Through this chapter, Katniss also grapples with a more personal warfare: her devotion to Gale (despite her inability to commit to the idea of love) and her family, her complicated, moralistic affection for Peeta, her remorse over losing Rue, and her agonizing desire to flee the eye of the public and the Capitol. Oftentimes, Katniss' depression and guilty conscience transcends the bounds of sappy. Her soap opera scenes with a soot-covered Gale really push the limits, saved if only by the undeniable grace and charisma of star Lawrence at every step along the way of this film. So it's sappy, but never too sappy.
In fact, Catching Fire is a masterpiece of pushing limits as far as they'll extend before the point of diminishing returns. Director Francis Lawrence maintains an ambiance that lends to emotional investment but never imposes too much realism as to drip into territories of grit. All of Catching Fire lives in a dreamlike state, a stark contrast to Hunger Games' guttural, grimacing quality that robbed it of the life force Suzanne Collins pumped into her first novel.
Once we get to the thunderdome, our engines are effectively revved for the "fun part." Katniss, Peeta, and their array of allies and enemies traverse a nightmare course that seems perfectly suited for a videogame spin-off. At this point, we've spent just enough time with the secondary characters to grow a bit fond of them — deliberately obnoxious Finnick, jarringly provocative Johanna, offbeat geeks Beedee and Wiress — but not quite enough to dissolve the mystery surrounding any of them or their true intentions (which become more and more enigmatic as the film progresses). We only need adhere to Katniss and Peeta once tossed in the pit of doom that is the 75th Hunger Games arena, but finding real characters in the other tributes makes for a far more fun round of extreme manhunt.

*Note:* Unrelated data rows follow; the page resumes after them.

-- pv_equiv track=rewrite | github.com/MarcelTuraj/prg-basics | 04-Functions/7.18.py | function
-- ===== SOURCE A (Python) =====
-- def function(number) :
--     string = str(number)
--
--     summ = 0
--     for i in range(1,10):
--         counter = string.count(f"{i}")
--         if counter > 1 :
--             summ += counter*i
--     return summ
-- ===== SOURCE B (Python) =====
-- def function(number):
--     digits = sorted(c for c in str(number) if c.isdigit())
--     def scan(ds):
--         if not ds:
--             return 0
--         d = ds[0]
--         k = 1
--         while k < len(ds) and ds[k] == d:
--             k += 1
--         return (k * int(d) if k > 1 else 0) + scan(ds[k:])
--     return scan(digits)
-- ===== Notes on version B (the rewrite author's own statement) =====
-- stated objective: alternative
-- what changed: Sorts the digit characters of str(number) and sums run_length*digit over maximal runs of length at least two in a recursive run-length scan, instead of A's nine separate string.count scans.
import Mathlib
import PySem

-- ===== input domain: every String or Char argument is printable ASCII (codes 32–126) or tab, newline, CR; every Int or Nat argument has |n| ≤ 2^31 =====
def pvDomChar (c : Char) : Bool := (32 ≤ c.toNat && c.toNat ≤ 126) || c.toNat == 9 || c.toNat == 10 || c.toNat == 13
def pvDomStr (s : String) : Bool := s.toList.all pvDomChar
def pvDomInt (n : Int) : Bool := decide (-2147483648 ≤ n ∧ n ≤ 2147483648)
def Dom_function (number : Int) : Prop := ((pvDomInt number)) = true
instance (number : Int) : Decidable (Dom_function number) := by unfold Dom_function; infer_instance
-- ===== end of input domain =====

-- B sorts the digit characters of str(number) and sums run_length*digit over maximal
-- runs of length at least two (recursive run-length scan), instead of A's nine count scans
-- (objective: alternative algorithm, same result).

-- ===== PORT A =====
def function (number : Int) : Int :=
  let string := PySem.Int.toStr number
  (PySem.List.pyRange 1 10 1).foldl (fun summ i =>
    let counter : Int := (PySem.Str.count string (PySem.Int.toStr i) : Int)
    if counter > 1 then summ + counter * i else summ) 0

-- ===== PORT B =====
-- the inner while loop counts the leading run of chars equal to d: k = takeWhile length + 1,
-- and ds[k:] is then dropWhile; int(d) under the digit guard is exactly d.toNat - 48
def scanRuns : List Char → Int
  | [] => 0
  | d :: rest =>
    let k : Int := ((rest.takeWhile (fun c => c == d)).length : Int) + 1
    (if k > 1 then k * ((d.toNat : Int) - 48) else 0) +
      scanRuns (rest.dropWhile (fun c => c == d))
termination_by ds => ds.length
decreasing_by
  simp only [List.length_cons]
  exact Nat.lt_succ_of_le (List.length_dropWhile_le _ _)

def function_alt (number : Int) : Int :=
  let digits := PySem.List.sorted
    ((PySem.Int.toStr number).toList.filter PySem.Chars.isdigit) (fun c => c) false
  scanRuns digits

-- ===== PRECONDITION & SPEC =====
def Spec_function (number : Int) (out : Int) : Prop := out = function_alt number
instance (number : Int) (out : Int) : Decidable (Spec_function number out) := by unfold Spec_function; infer_instance

-- ===== CLAIM (what is proved, stated in full; the proofs are below) =====
def Claim_equal_function : Prop := ∀ (number : Int), Dom_function number → Spec_function number (function number)

-- ===== LEMMAS AND PROOFS =====

-- PySem.Chars.count with a single-char needle is List.count
lemma count_go_singleton (c : Char) : ∀ (fuel : Nat) (l : List Char) (acc : Nat),
    l.length ≤ fuel → PySem.Chars.count.go [c] fuel l acc = acc + l.count c := by
  intro fuel
  induction fuel with
  | zero =>
    intro l acc h
    have : l = [] := List.length_eq_zero_iff.mp (Nat.le_zero.mp h)
    subst this; simp [PySem.Chars.count.go]
  | succ n ih =>
    intro l acc h
    cases l with
    | nil => simp [PySem.Chars.count.go]
    | cons hd t =>
      rw [PySem.Chars.count.go]
      simp only [List.isPrefixOf, Bool.and_true, List.length_cons, List.length_nil] at *
      by_cases hc : c = hd
      · subst hc
        simp only [beq_self_eq_true, if_pos, List.drop_succ_cons, List.drop_zero, List.count_cons_self]
        rw [ih t (acc + 1) (by omega)]
        omega
      · rw [if_neg (by simp [hc]), ih t acc (by omega), List.count_cons_of_ne (Ne.symm hc)]

lemma count_singleton (l : List Char) (c : Char) :
    PySem.Chars.count l [c] = l.count c := by
  rw [PySem.Chars.count]
  simp only [List.isEmpty_cons, if_neg, Bool.false_eq_true, not_false_iff]
  exact (count_go_singleton c l.length l 0 le_rfl).trans (Nat.zero_add _)

lemma foldl_ite_add {β : Type} (l : List β) (p : β → Prop) [DecidablePred p]
    (f : β → Int) (a : Int) :
    l.foldl (fun acc x => if p x then acc + f x else acc) a
      = a + (l.map (fun x => if p x then f x else 0)).sum := by
  induction l generalizing a with
  | nil => simp
  | cons h t ih =>
    simp only [List.foldl_cons, List.map_cons, List.sum_cons, ih]
    by_cases hc : p h
    · simp [hc]; ring
    · simp [hc]

lemma char_mem_digits (k : Char) (h : PySem.Chars.isdigit k = true) :
    k ∈ ['0','1','2','3','4','5','6','7','8','9'] := by
  simp only [PySem.Chars.isdigit, Bool.and_eq_true, decide_eq_true_eq] at h
  have h1 : 48 ≤ k.toNat := h.1
  have h2 : k.toNat ≤ 57 := h.2
  have hk := Char.ofNat_toNat k
  have : k.toNat = 48 ∨ k.toNat = 49 ∨ k.toNat = 50 ∨ k.toNat = 51 ∨ k.toNat = 52 ∨
      k.toNat = 53 ∨ k.toNat = 54 ∨ k.toNat = 55 ∨ k.toNat = 56 ∨ k.toNat = 57 := by omega
  rcases this with h|h|h|h|h|h|h|h|h|h <;> (rw [← hk, h]; decide)

-- run-length scan of a weakly increasing char list sums count*value over distinct chars
lemma scanRuns_sorted : ∀ (S : List Char), S.Pairwise (· ≤ ·) →
    scanRuns S = ∑ k ∈ S.toFinset,
      (if ((S.count k : Int)) > 1 then (S.count k : Int) * ((k.toNat : Int) - 48) else 0) := by
  intro S
  induction S using scanRuns.induct with
  | case1 => simp [scanRuns]
  | case2 d rest ih =>
    intro hp
    set t := rest.takeWhile (fun c => c == d) with ht
    set u := rest.dropWhile (fun c => c == d) with hu
    have hrest : t ++ u = rest := List.takeWhile_append_dropWhile ..
    have htd : ∀ c ∈ t, c = d := by
      intro c hc
      have := List.mem_takeWhile_imp hc
      simpa using this
    have hdle : ∀ x ∈ rest, d ≤ x := (List.pairwise_cons.mp hp).1
    have hup : u.Pairwise (· ≤ ·) :=
      List.Pairwise.sublist (List.dropWhile_sublist _) (List.pairwise_cons.mp hp).2
    have hdu : d ∉ u := by
      intro hmem
      cases hcase : u with
      | nil => rw [hcase] at hmem; simp at hmem
      | cons h0 u' =>
        have hw : rest.dropWhile (fun c => c == d) ≠ [] := by
          rw [← hu, hcase]; simp
        have hne : ¬ ((h0 == d) = true) := by
          have := List.head_dropWhile_not (fun c => c == d) hw
          rw [List.head_eq_iff_head?_eq_some hw |>.mpr (by rw [← hu, hcase]; rfl)] at this
          simp [this]
        have hne' : h0 ≠ d := by simpa using hne
        have hd_lt : d < h0 := lt_of_le_of_ne
          (hdle h0 (by rw [← hrest, hcase]; simp)) (Ne.symm hne')
        rw [hcase] at hmem
        rcases List.mem_cons.mp hmem with h | h
        · exact absurd h.symm hne'
        · have : h0 ≤ d := (List.pairwise_cons.mp (hcase ▸ hup)).1 d h
          exact absurd (lt_of_lt_of_le hd_lt this) (lt_irrefl d)
    have hcount_d : (d :: rest).count d = t.length + 1 := by
      rw [← hrest, List.count_cons_self, List.count_append]
      have h1 : t.count d = t.length := by
        rw [List.count_eq_length]
        intro c hc; exact ((htd c hc) ▸ rfl)
      have h2 : u.count d = 0 := List.count_eq_zero.mpr hdu
      omega
    have hcount_ne : ∀ k, k ≠ d → (d :: rest).count k = u.count k := by
      intro k hk
      rw [← hrest, List.count_cons_of_ne (Ne.symm hk), List.count_append]
      have : t.count k = 0 := List.count_eq_zero.mpr (fun hm => hk (htd k hm))
      omega
    have hfin : (d :: rest).toFinset = insert d u.toFinset := by
      ext x
      simp only [List.toFinset_cons, Finset.mem_insert, List.mem_toFinset, ← hrest,
        List.mem_append]
      constructor
      · rintro (h | h | h)
        · exact Or.inl h
        · exact Or.inl (htd x h)
        · exact Or.inr h
      · rintro (h | h)
        · exact Or.inl h
        · exact Or.inr (Or.inr h)
    rw [scanRuns, hfin, Finset.sum_insert (by simpa using hdu)]
    have hsum_u : ∑ k ∈ u.toFinset,
        (if ((d :: rest).count k : Int) > 1 then ((d :: rest).count k : Int) * ((k.toNat : Int) - 48) else 0)
        = ∑ k ∈ u.toFinset,
        (if ((u.count k : Int)) > 1 then (u.count k : Int) * ((k.toNat : Int) - 48) else 0) := by
      apply Finset.sum_congr rfl
      intro k hk
      have hk' : k ≠ d := fun h => hdu (h ▸ List.mem_toFinset.mp hk)
      rw [hcount_ne k hk']
    rw [hsum_u, ← ih hup, hcount_d]
    simp only [← ht, ← hu]
    congr 1

-- ===== VERDICT (by name: the statement is the Claim_ definition above) =====
theorem function_spec : Claim_equal_function := by
  intro number _
  unfold Spec_function
  set L := (PySem.Int.toStr number).toList with hL
  set F := L.filter PySem.Chars.isdigit with hF
  set D := PySem.List.sorted F (fun c => c) false with hD
  have hperm : D.Perm F := PySem.List.sorted_perm ..
  have hDp : D.Pairwise (· ≤ ·) := PySem.List.sorted_pairwise ..
  have hDcount : ∀ k, D.count k = F.count k := fun k => hperm.count_eq k
  have hDfin : D.toFinset = F.toFinset := List.toFinset_eq_of_perm _ _ hperm
  set g0 : Char → Int := fun k =>
    if ((L.count k : Int)) > 1 then (L.count k : Int) * ((k.toNat : Int) - 48) else 0 with hg0
  have hB : function_alt number = ∑ k ∈ F.toFinset, g0 k := by
    show scanRuns D = _
    rw [scanRuns_sorted D hDp, hDfin]
    apply Finset.sum_congr rfl
    intro k hk
    have hkF : k ∈ F := List.mem_toFinset.mp hk
    have hkd : PySem.Chars.isdigit k = true := List.of_mem_filter hkF
    rw [hDcount k, hF, List.count_filter hkd]
  have hBD : ∑ k ∈ F.toFinset, g0 k
      = ((['0','1','2','3','4','5','6','7','8','9'] : List Char).map g0).sum := by
    rw [← List.sum_toFinset g0 (by decide)]
    apply Finset.sum_subset
    · intro k hk
      exact List.mem_toFinset.mpr (char_mem_digits k (List.of_mem_filter (List.mem_toFinset.mp hk)))
    · intro k hk hk2
      have hkF : k ∉ F := fun h => hk2 (List.mem_toFinset.mpr h)
      have hkl : k ∈ ['0','1','2','3','4','5','6','7','8','9'] := List.mem_toFinset.mp hk
      have hdig : PySem.Chars.isdigit k = true := by
        simp only [List.mem_cons, List.not_mem_nil, or_false] at hkl
        rcases hkl with h|h|h|h|h|h|h|h|h|h <;> (subst h; decide)
      have hz : L.count k = 0 := by
        have := List.count_eq_zero.mpr hkF
        rwa [hF, List.count_filter hdig] at this
      simp [hg0, hz]
  rw [hB, hBD]
  -- A side
  unfold function
  rw [show PySem.List.pyRange 1 10 1 = [1,2,3,4,5,6,7,8,9] from by decide]
  rw [foldl_ite_add _ (fun i => ((PySem.Str.count (PySem.Int.toStr number) (PySem.Int.toStr i) : Int)) > 1)
    (fun i => (PySem.Str.count (PySem.Int.toStr number) (PySem.Int.toStr i) : Int) * i) 0]
  simp only [PySem.Str.count_eq, ← hL]
  simp only [List.map_cons, List.map_nil, List.sum_cons, List.sum_nil, hg0]
  rw [show (PySem.Int.toStr 1).toList = ['1'] from by decide,
    show (PySem.Int.toStr 2).toList = ['2'] from by decide,
    show (PySem.Int.toStr 3).toList = ['3'] from by decide,
    show (PySem.Int.toStr 4).toList = ['4'] from by decide,
    show (PySem.Int.toStr 5).toList = ['5'] from by decide,
    show (PySem.Int.toStr 6).toList = ['6'] from by decide,
    show (PySem.Int.toStr 7).toList = ['7'] from by decide,
    show (PySem.Int.toStr 8).toList = ['8'] from by decide,
    show (PySem.Int.toStr 9).toList = ['9'] from by decide]
  simp only [count_singleton]
  simp only [show (('0'.toNat : Int) - 48) = 0 from by decide,
    show (('1'.toNat : Int) - 48) = 1 from by decide,
    show (('2'.toNat : Int) - 48) = 2 from by decide,
    show (('3'.toNat : Int) - 48) = 3 from by decide,
    show (('4'.toNat : Int) - 48) = 4 from by decide,
    show (('5'.toNat : Int) - 48) = 5 from by decide,
    show (('6'.toNat : Int) - 48) = 6 from by decide,
    show (('7'.toNat : Int) - 48) = 7 from by decide,
    show (('8'.toNat : Int) - 48) = 8 from by decide,
    show (('9'.toNat : Int) - 48) = 9 from by decide,
    mul_zero, ite_self, zero_add]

But Catching Fire doesn't vie for anything particularly grand. It entertains and engages, having fun with and anchoring weight to its characters and circumstances, but stays within the expected confines of what a Hunger Games movie can be. It's a good one, but without shooting for succinctly interesting or surprising work with Katniss and her relationships or taking a stab at anything but the obvious in terms of sending up the militant tyrannical autocracy, it never even closes in on the possibility of being a great one.